• _AIM OF THE EXERCISE_
Retype, word for word, every line of the records below starting at the one that contains "-- ===== PORT B" and ending at the one that contains "let out := pvGo"; include both of those lines and nothing more.

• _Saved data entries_

-- pv_equiv track=rewrite | github.com/amans4149/contract_info_extractor | functions/commons/preprocess.py | get_all_numerals
-- ===== SOURCE A (Python) =====
-- def get_all_numerals(sentence):
--     numbers_context = []
--     for w in range(0,len(sentence)):
--         ##Check for CD as POS tag of each word of the sentence
--         if sentence[w][1]=='CD':
--             ##push in context. Ensure the context exists irrespective of position of 'CD' within a sentence
--             if w > 1:
--                 numbers_context.append(sentence[w-2])
--             if w > 0:
--                 numbers_context.append(sentence[w-1])
--             numbers_context.append(sentence[w])
--             if w < len(sentence)-1:
--                 numbers_context.append(sentence[w+1])
--             if w < len(sentence)-2:
--                 numbers_context.append(sentence[w+2])
--     return numbers_context
-- ===== SOURCE B (Python) =====
-- def get_all_numerals(sentence):
--     # Structural recursion over the sentence: no indices at all; carry the last
--     # (at most two) already-seen tokens as a history buffer, and when the head
--     # is CD-tagged emit history + head + the next two tokens of the suffix.
--     def go(prev, rest):
--         if not rest:
--             return []
--         head = rest[0]
--         tail = rest[1:]
--         out = go((prev + [head])[-2:], tail)
--         if head[1] == 'CD':
--             return prev + [head] + tail[:2] + out
--         return out
--     return go([], list(sentence))
-- ===== Notes on version B (the rewrite author's own statement) =====
-- stated objective: alternative
-- what changed: Replaced the random-access index loop with boundary-guard branches by index-free structural recursion over the list that carries a two-token history buffer and emits history + head + next-two-of-the-suffix at each CD tag.
import Mathlib
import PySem

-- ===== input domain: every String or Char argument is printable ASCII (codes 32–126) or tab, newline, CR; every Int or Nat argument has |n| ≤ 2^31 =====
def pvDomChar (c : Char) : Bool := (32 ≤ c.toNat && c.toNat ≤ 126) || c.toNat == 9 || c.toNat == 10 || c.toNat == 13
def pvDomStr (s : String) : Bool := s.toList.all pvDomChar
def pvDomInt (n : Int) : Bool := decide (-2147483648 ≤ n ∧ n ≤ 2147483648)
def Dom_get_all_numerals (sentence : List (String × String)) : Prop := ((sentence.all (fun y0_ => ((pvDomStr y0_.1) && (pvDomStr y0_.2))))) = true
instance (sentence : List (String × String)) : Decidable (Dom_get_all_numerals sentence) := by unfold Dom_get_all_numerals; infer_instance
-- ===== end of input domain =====

-- B replaces A's random-access index loop with guard branches by index-free structural recursion
-- carrying a two-token history buffer (objective: alternative decomposition, same cost).

-- ===== PORT A =====
def get_all_numerals (sentence : List (String × String)) : List (String × String) :=
  (PySem.List.pyRange 0 (PySem.List.len sentence) 1).foldl
    (fun numbers_context w =>
      if (PySem.List.pyGetD sentence w ("", "")).2 == "CD" then
        let numbers_context := if 1 < w then numbers_context ++ [PySem.List.pyGetD sentence (w - 2) ("", "")] else numbers_context
        let numbers_context := if 0 < w then numbers_context ++ [PySem.List.pyGetD sentence (w - 1) ("", "")] else numbers_context
        let numbers_context := numbers_context ++ [PySem.List.pyGetD sentence w ("", "")]
        let numbers_context := if w < PySem.List.len sentence - 1 then numbers_context ++ [PySem.List.pyGetD sentence (w + 1) ("", "")] else numbers_context
        let numbers_context := if w < PySem.List.len sentence - 2 then numbers_context ++ [PySem.List.pyGetD sentence (w + 2) ("", "")] else numbers_context
        numbers_context
      else numbers_context)
    []

-- ===== PORT B =====
-- Source B's inner 'go(prev, rest)': structural recursion on the suffix, history buffer 'prev'
def pvGo (prev : List (String × String)) : List (String × String) → List (String × String)
  | [] => []
  | head :: tail =>
    let out := pvGo (PySem.List.slice (prev ++ [head]) (some (-2)) none) tail
    if head.2 == "CD" then prev ++ [head] ++ PySem.List.slice tail none (some 2) ++ out else out

def get_all_numerals_alt (sentence : List (String × String)) : List (String × String) :=
  pvGo [] sentence

-- ===== PRECONDITION & SPEC =====
def Spec_get_all_numerals (sentence : List (String × String)) (out : List (String × String)) : Prop := out = get_all_numerals_alt sentence
instance (sentence : List (String × String)) (out : List (String × String)) : Decidable (Spec_get_all_numerals sentence out) := by unfold Spec_get_all_numerals; infer_instance

-- ===== CLAIM =====
def Claim_equal_get_all_numerals : Prop := ∀ (sentence : List (String × String)), Dom_get_all_numerals sentence → Spec_get_all_numerals sentence (get_all_numerals sentence)

-- ===== LEMMAS AND PROOFS =====

-- the upper (right) part of the context window: take 3 after dropping k, as guarded singletons
theorem pv_tail3 (s : List (String × String)) (k : Nat) (h : k < s.length) (d : String × String) :
    (s.drop k).take 3 =
      s.getD k d :: ((if k + 1 < s.length then [s.getD (k + 1) d] else []) ++
                     (if k + 2 < s.length then [s.getD (k + 2) d] else [])) := by
  have e0 : s.drop k = s[k] :: s.drop (k + 1) := List.drop_eq_getElem_cons h
  rw [e0, List.getD_eq_getElem s d h]
  by_cases h1 : k + 1 < s.length
  · have e1 : s.drop (k + 1) = s[k + 1] :: s.drop (k + 2) := List.drop_eq_getElem_cons h1
    rw [e1, if_pos h1, List.getD_eq_getElem s d h1]
    by_cases h2 : k + 2 < s.length
    · have e2 : s.drop (k + 2) = s[k + 2] :: s.drop (k + 3) := List.drop_eq_getElem_cons h2
      rw [e2, if_pos h2, List.getD_eq_getElem s d h2]; rfl
    · have e2 : s.drop (k + 2) = [] := List.drop_eq_nil_of_le (by omega)
      rw [e2, if_neg h2]; rfl
  · have e1 : s.drop (k + 1) = [] := List.drop_eq_nil_of_le (by omega)
    rw [e1, if_neg h1, if_neg (by omega : ¬ k + 2 < s.length)]; rfl

-- A's guarded window at a valid index equals the clamped drop/take window
theorem pv_window (s : List (String × String)) (k : Nat) (h : k < s.length) (d : String × String) :
    ((if 1 < (k:Int) then [PySem.List.pyGetD s ((k:Int) - 2) d] else []) ++
     ((if 0 < (k:Int) then [PySem.List.pyGetD s ((k:Int) - 1) d] else []) ++
      (PySem.List.pyGetD s (k:Int) d ::
        ((if (k:Int) < (s.length:Int) - 1 then [PySem.List.pyGetD s ((k:Int) + 1) d] else []) ++
         (if (k:Int) < (s.length:Int) - 2 then [PySem.List.pyGetD s ((k:Int) + 2) d] else []))))) =
      (s.drop (k - 2)).take (k + 3 - (k - 2)) := by
  match k, h with
  | 0, h =>
    rw [if_neg (by omega : ¬ (1:Int) < ((0:Nat):Int)), if_neg (by omega : ¬ (0:Int) < ((0:Nat):Int)),
        show (((0:Nat):Int)) + 1 = ((1:Nat):Int) by norm_num,
        show (((0:Nat):Int)) + 2 = ((2:Nat):Int) by norm_num]
    simp only [show ((0:Nat):Int) < (s.length:Int) - 1 ↔ 0 + 1 < s.length from by omega,
               show ((0:Nat):Int) < (s.length:Int) - 2 ↔ 0 + 2 < s.length from by omega,
               PySem.List.pyGetD_natCast]
    rw [← pv_tail3 s 0 h d]
    rfl
  | 1, h =>
    rw [if_neg (by omega : ¬ (1:Int) < ((1:Nat):Int)), if_pos (by omega : (0:Int) < ((1:Nat):Int)),
        show (((1:Nat):Int)) - 1 = ((0:Nat):Int) by norm_num,
        show (((1:Nat):Int)) + 1 = ((2:Nat):Int) by norm_num,
        show (((1:Nat):Int)) + 2 = ((3:Nat):Int) by norm_num]
    simp only [show ((1:Nat):Int) < (s.length:Int) - 1 ↔ 1 + 1 < s.length from by omega,
               show ((1:Nat):Int) < (s.length:Int) - 2 ↔ 1 + 2 < s.length from by omega,
               PySem.List.pyGetD_natCast]
    rw [← pv_tail3 s 1 h d]
    have e0 : s.drop 0 = s.getD 0 d :: s.drop 1 := by
      rw [List.getD_eq_getElem s d (by omega)]; exact List.drop_eq_getElem_cons (by omega)
    rw [show (1:Nat) - 2 = 0 from rfl, e0]
    rfl
  | (m+2), h =>
    rw [if_pos (by push_cast; omega : (1:Int) < ((m+2:Nat):Int)),
        if_pos (by push_cast; omega : (0:Int) < ((m+2:Nat):Int)),
        show (((m+2:Nat):Int)) - 2 = ((m:Nat):Int) by push_cast; ring,
        show (((m+2:Nat):Int)) - 1 = ((m+1:Nat):Int) by push_cast; ring,
        show (((m+2:Nat):Int)) + 1 = ((m+3:Nat):Int) by push_cast; ring,
        show (((m+2:Nat):Int)) + 2 = ((m+4:Nat):Int) by push_cast; ring]
    simp only [show ((m+2:Nat):Int) < (s.length:Int) - 1 ↔ m + 2 + 1 < s.length from by push_cast; omega,
               show ((m+2:Nat):Int) < (s.length:Int) - 2 ↔ m + 2 + 2 < s.length from by push_cast; omega,
               PySem.List.pyGetD_natCast]
    have e0 : s.drop m = s.getD m d :: s.drop (m+1) := by
      rw [List.getD_eq_getElem s d (by omega)]; exact List.drop_eq_getElem_cons (by omega)
    have e1 : s.drop (m+1) = s.getD (m+1) d :: s.drop (m+2) := by
      rw [List.getD_eq_getElem s d (by omega)]; exact List.drop_eq_getElem_cons (by omega)
    have ht := pv_tail3 s (m+2) h d
    calc [s.getD m d] ++ ([s.getD (m+1) d] ++ (s.getD (m+2) d :: ((if m+2+1 < s.length then [s.getD (m+2+1) d] else []) ++ (if m+2+2 < s.length then [s.getD (m+2+2) d] else []))))
        = s.getD m d :: s.getD (m+1) d :: (s.drop (m+2)).take 3 := by rw [ht]; rfl
      _ = (s.drop (m+2-2)).take (m+2+3 - (m+2-2)) := by
          rw [show m+2-2 = m from rfl, e0, e1, show m+2+3-m = 5 from by omega]; rfl

-- A's per-index contribution
def pvG (s : List (String × String)) (w : Int) : List (String × String) :=
  if (PySem.List.pyGetD s w ("", "")).2 == "CD" then
    (if 1 < w then [PySem.List.pyGetD s (w - 2) ("", "")] else []) ++
    ((if 0 < w then [PySem.List.pyGetD s (w - 1) ("", "")] else []) ++
     (PySem.List.pyGetD s w ("", "") ::
       ((if w < PySem.List.len s - 1 then [PySem.List.pyGetD s (w + 1) ("", "")] else []) ++
        (if w < PySem.List.len s - 2 then [PySem.List.pyGetD s (w + 2) ("", "")] else []))))
  else []

-- A equals the flatMap of its per-index contributions
theorem pvA_flatMap (s : List (String × String)) :
    get_all_numerals s = (PySem.List.pyRange 0 (PySem.List.len s) 1).flatMap (pvG s) := by
  rw [get_all_numerals]
  have hstep : (fun (numbers_context : List (String × String)) (w : Int) =>
      if (PySem.List.pyGetD s w ("", "")).2 == "CD" then
        let numbers_context := if 1 < w then numbers_context ++ [PySem.List.pyGetD s (w - 2) ("", "")] else numbers_context
        let numbers_context := if 0 < w then numbers_context ++ [PySem.List.pyGetD s (w - 1) ("", "")] else numbers_context
        let numbers_context := numbers_context ++ [PySem.List.pyGetD s w ("", "")]
        let numbers_context := if w < PySem.List.len s - 1 then numbers_context ++ [PySem.List.pyGetD s (w + 1) ("", "")] else numbers_context
        let numbers_context := if w < PySem.List.len s - 2 then numbers_context ++ [PySem.List.pyGetD s (w + 2) ("", "")] else numbers_context
        numbers_context
      else numbers_context) = fun acc w => acc ++ pvG s w := by
    funext acc w
    simp only [pvG]
    split_ifs <;> simp
  rw [hstep, PySem.List.foldl_append_eq_flatMap, List.nil_append]

-- B's invariant: with history = the last ≤2 tokens of the prefix, go computes the remaining windows
theorem pvGo_inv (s : List (String × String)) :
    ∀ (t a : List (String × String)), s = a ++ t →
      pvGo (a.drop (a.length - 2)) t =
        (PySem.List.pyRange (a.length : Int) (PySem.List.len s) 1).flatMap (pvG s) := by
  intro t
  induction t with
  | nil =>
    intro a hs
    have hlen : PySem.List.len s = (a.length : Int) := by
      subst hs; simp [PySem.List.len]
    rw [hlen]
    simp [pvGo, PySem.List.pyRange]
  | cons h t ih =>
    intro a hs
    have hk : a.length < s.length := by simp [hs]
    -- the updated history buffer
    have hprev : PySem.List.slice (a.drop (a.length - 2) ++ [h]) (some (-2)) none =
        (a ++ [h]).drop ((a ++ [h]).length - 2) := by
      rw [PySem.List.slice_from_neg_ofNat _ 2 (by omega)]
      rw [List.drop_append, List.drop_append, List.drop_drop]
      simp only [List.length_append, List.length_drop, List.length_cons, List.length_nil]
      congr 2 <;> omega
    have hrange : PySem.List.pyRange (a.length : Int) (PySem.List.len s) 1 =
        (a.length : Int) :: PySem.List.pyRange ((a.length : Int) + 1) (PySem.List.len s) 1 := by
      apply PySem.List.pyRange_one_cons
      simp [PySem.List.len]; exact_mod_cast hk
    have ihlen : ((a ++ [h]).length : Int) = (a.length : Int) + 1 := by simp
    have ih' := ih (a ++ [h]) (by simp [hs])
    rw [ihlen] at ih'
    -- head of s at index a.length is h
    have hget : PySem.List.pyGetD s (a.length : Int) ("", "") = h := by
      rw [PySem.List.pyGetD_natCast]
      rw [hs, List.getD_eq_getElem _ _ (by simp)]
      rw [List.getElem_append_right (by omega)]
      simp
    show pvGo (a.drop (a.length - 2)) (h :: t) = _
    rw [pvGo, hprev, ih', hrange, List.flatMap_cons]
    by_cases hcd : h.2 == "CD"
    · rw [if_pos hcd]
      have hG : pvG s (a.length : Int) = a.drop (a.length - 2) ++ [h] ++ t.take 2 := by
        rw [pvG, hget, if_pos hcd, ← hget]
        rw [show PySem.List.len s = (s.length : Int) from by simp [PySem.List.len]]
        rw [pv_window s a.length hk ("", "")]
        -- drop/take window over s = a ++ h :: t splits as history ++ h :: next two
        rw [hs, List.drop_append,
            show a.length - 2 - a.length = 0 from by omega, List.drop_zero,
            List.take_append]
        have hl : (a.drop (a.length - 2)).length = a.length - (a.length - 2) := by simp
        rw [List.take_of_length_le (by rw [hl]; omega), hl,
            show a.length + 3 - (a.length - 2) - (a.length - (a.length - 2)) = 3 from by omega]
        simp
      rw [hG, show PySem.List.slice t none (some 2) = t.take 2 from by simp [pysem]]
    · rw [if_neg hcd]
      have hG : pvG s (a.length : Int) = [] := by
        rw [pvG, hget, if_neg hcd]
      rw [hG, List.nil_append]

-- ===== VERDICT =====
theorem get_all_numerals_spec : Claim_equal_get_all_numerals := by
  intro s _
  show get_all_numerals s = get_all_numerals_alt s
  rw [pvA_flatMap, get_all_numerals_alt]
  have := pvGo_inv s s [] rfl
  simpa using this.symm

• _SOLUTION TO THE PROBLEM_
-- ===== PORT B =====
-- Source B's inner 'go(prev, rest)': structural recursion on the suffix, history buffer 'prev'
def pvGo (prev : List (String × String)) : List (String × String) → List (String × String)
  | [] => []
  | head :: tail =>
    let out := pvGo (PySem.List.slice (prev ++ [head]) (some (-2)) none) tail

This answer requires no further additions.